In females over 25 years, Cervarix and Gardasil offered little to no protection against CIN2+ compared with controls.
No CIN2+ data were available for Cecolin.
Vulvar and Vaginal Lesions
Young women receiving Gardasil or Gardasil-9 saw slight reductions in high-grade VIN/VaIN. NMA estimates indicated:
- Gardasil: RR 0.21 (95% CI 0.10–0.45), translating to ~1 case avoided per 1000 participants.
- Gardasil-9: RR 0.16 (95% CI 0.05–0.51), ~0 cases avoided per 1000 participants.
No substantial difference was found between Gardasil, Gardasil-9, and Cervarix in direct comparisons.
Anal and Penile Lesions
In men who have sex with men, Gardasil reduced high-grade anal intraepithelial neoplasia (RR 0.75, 95% CI 0.53–1.07; low certainty). For penile intraepithelial neoplasia, Gardasil showed little to no benefit over controls (RR 1.00, 95% CI 0.20–4.93; low certainty).
Anogenital Warts
Pairwise meta-analysis of three studies (21,271 participants) revealed 25 fewer cases of anogenital warts per 1000 vaccinated participants (RR 0.38, 95% CI 0.32–0.46; high certainty). In NMA, Gardasil-9 ranked highest for wart prevention in females aged 15–25.
Need for Treatment
Five studies (38,606 participants) showed vaccinees required treatment for HPV-related pre-invasive disease 12 fewer times per 1000 participants compared to controls (RR 0.76, 95% CI 0.65–0.89; moderate certainty).
Safety
Across 39 studies (97,272 participants), serious adverse event rates were indistinguishable between vaccine and control groups (RR 0.99, 95% CI 0.94–1.04; high certainty). No signal for vaccine-related safety concerns emerged.
Expert Commentary
These findings reinforce the efficacy of HPV vaccines in preventing high-grade cervical lesions and anogenital warts, with Gardasil-9 performing best for wart prevention in young women. The lack of observed cancers reflects insufficient follow-up time, not ineffectiveness. Importantly, large trial populations and consistent safety signals bolster confidence in widespread vaccination, especially before HPV exposure.
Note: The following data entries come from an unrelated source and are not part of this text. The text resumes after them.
-- pv_equiv track=rewrite | github.com/Tejasj77/Data-Structures-and-Algorithms | Recursion/Minimum_tiles_required_to_cover_area/attempt.py | minTiles
-- ===== SOURCE A (Python) =====
-- def minTiles(m,n):
--      if n==0 or m==0:
--          return 0
--      elif m%2==0 and n%2==1:
--          return (m + minTiles(int(m/2),int(n/2)))
--      elif m%2==1 and n%2 ==0:
--          return (n + minTiles(int(m/2),int(n/2)))
--      else:
--          return (n+ m - 1 + minTiles(int(m/2),int(n/2)))
-- ===== SOURCE B (Python) =====
-- def minTiles(m, n):
--     total = 0
--     while m != 0 and n != 0:
--         if m % 2 == 0 and n % 2 == 1:
--             total += m
--         elif m % 2 == 1 and n % 2 == 0:
--             total += n
--         else:
--             total += n + m - 1
--         m, n = int(m / 2), int(n / 2)
--     return total
-- ===== Notes on version B (the rewrite author's own statement) =====
-- stated objective: alternative
-- what changed: Replaced the non-tail recursion by an iterative while loop with an explicit accumulator (same halving steps, no call stack).
import Mathlib
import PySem

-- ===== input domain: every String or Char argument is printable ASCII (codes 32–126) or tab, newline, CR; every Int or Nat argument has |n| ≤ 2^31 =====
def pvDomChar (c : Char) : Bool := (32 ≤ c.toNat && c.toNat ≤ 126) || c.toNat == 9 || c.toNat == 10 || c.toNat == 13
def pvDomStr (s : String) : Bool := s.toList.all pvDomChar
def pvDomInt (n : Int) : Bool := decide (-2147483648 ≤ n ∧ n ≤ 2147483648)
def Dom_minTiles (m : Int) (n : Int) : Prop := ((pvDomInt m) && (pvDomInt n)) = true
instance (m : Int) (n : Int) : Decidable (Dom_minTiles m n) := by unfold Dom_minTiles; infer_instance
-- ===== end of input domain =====

-- B replaces A's non-tail recursion by an iterative loop with an explicit accumulator; same cost.
-- Python's int(m/2) truncates toward zero: exact on Dom (|m| ≤ 2^31 < 2^53), ported as Int.tdiv.

-- termination helper for both ports (cited by decreasing_by)
theorem pvTdiv2_natAbs (m : Int) : (m.tdiv 2).natAbs = m.natAbs / 2 := by
  rw [Int.natAbs_tdiv]; rfl

-- ===== PORT A =====
def minTiles (m : Int) (n : Int) : Int :=
  if n = 0 ∨ m = 0 then 0
  else if PySem.Int.mod m 2 = 0 ∧ PySem.Int.mod n 2 = 1 then
    m + minTiles (m.tdiv 2) (n.tdiv 2)
  else if PySem.Int.mod m 2 = 1 ∧ PySem.Int.mod n 2 = 0 then
    n + minTiles (m.tdiv 2) (n.tdiv 2)
  else
    n + m - 1 + minTiles (m.tdiv 2) (n.tdiv 2)
termination_by m.natAbs + n.natAbs
decreasing_by
  all_goals
    have hm : m.natAbs ≠ 0 := Int.natAbs_ne_zero.mpr (by tauto)
    rw [pvTdiv2_natAbs, pvTdiv2_natAbs]
    omega

-- ===== PORT B =====
-- the while loop of Source B, as a tail-recursive function carrying the accumulator `total`
def minTilesLoop (m : Int) (n : Int) (total : Int) : Int :=
  if m ≠ 0 ∧ n ≠ 0 then
    minTilesLoop (m.tdiv 2) (n.tdiv 2)
      (total +
        (if PySem.Int.mod m 2 = 0 ∧ PySem.Int.mod n 2 = 1 then m
         else if PySem.Int.mod m 2 = 1 ∧ PySem.Int.mod n 2 = 0 then n
         else n + m - 1))
  else total
termination_by m.natAbs + n.natAbs
decreasing_by
  have hm : m.natAbs ≠ 0 := Int.natAbs_ne_zero.mpr (by tauto)
  rw [pvTdiv2_natAbs, pvTdiv2_natAbs]
  omega

def minTiles_alt (m : Int) (n : Int) : Int := minTilesLoop m n 0

-- ===== PRECONDITION & SPEC =====
def Spec_minTiles (m : Int) (n : Int) (out : Int) : Prop := out = minTiles_alt m n
instance (m : Int) (n : Int) (out : Int) : Decidable (Spec_minTiles m n out) := by unfold Spec_minTiles; infer_instance

-- ===== CLAIM (what is proved, stated in full; the proofs are below) =====
def Claim_equal_minTiles : Prop := ∀ (m : Int) (n : Int), Dom_minTiles m n → Spec_minTiles m n (minTiles m n)

-- ===== LEMMAS AND PROOFS =====

-- loop invariant: running the loop from `total` adds exactly A's recursive sum
theorem minTilesLoop_eq (m : Int) (n : Int) (total : Int) :
    minTilesLoop m n total = total + minTiles m n := by
  by_cases h : m ≠ 0 ∧ n ≠ 0
  · rw [minTilesLoop.eq_def, if_pos h, minTilesLoop_eq]
    conv_rhs => rw [minTiles.eq_def]
    split_ifs
    all_goals try (exact absurd ‹n = 0 ∨ m = 0› (by tauto))
    all_goals ring
  · rw [minTilesLoop.eq_def, if_neg h]
    conv_rhs => rw [minTiles.eq_def]
    rw [if_pos (by tauto)]
    ring
termination_by m.natAbs + n.natAbs
decreasing_by
  have hm : m.natAbs ≠ 0 := Int.natAbs_ne_zero.mpr (by tauto)
  rw [pvTdiv2_natAbs, pvTdiv2_natAbs]
  omega

-- ===== VERDICT (by name: the statement is the Claim_ definition above) =====
theorem minTiles_spec : Claim_equal_minTiles := by
  intro m n _
  unfold Spec_minTiles minTiles_alt
  rw [minTilesLoop_eq]
  ring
Clinically, prioritizing vaccination in adolescents and young adults — ideally before sexual debut — remains critical. The absence of benefit in women over 25 years suggests immunization efforts should target younger cohorts.
Conclusion
HPV vaccination provides substantial protection against pre-cancerous lesions and anogenital warts, with robust safety data. While cancer prevention evidence is indirect and long-term data are awaited, current results strongly support existing public health recommendations to vaccinate adolescents, particularly females aged 9–14. Future studies should explore efficacy in males under 15 and evaluate Cecolin’s performance.
Funding and ClinicalTrials.gov
Trials were registered across ClinicalTrials.gov, WHO ICTRP, and other registries, with manufacturer support for some RCTs. Data extraction included Clinical Study Reports from the European Medicines Agency.
References
Bergman H, Henschke N, Arevalo-Rodriguez I, Buckley BS, Crosbie EJ, Davies JC, Dwan K, Golder SP, Loke YK, Probyn K, Petkovic J, Villanueva G, Morrison J. Human papillomavirus (HPV) vaccination for the prevention of cervical cancer and other HPV-related diseases: a network meta-analysis. Cochrane Database Syst Rev. 2025 Nov 24;11(11):CD015364. doi: 10.1002/14651858.CD015364.pub2. PMID: 41276263; PMCID: PMC12640750.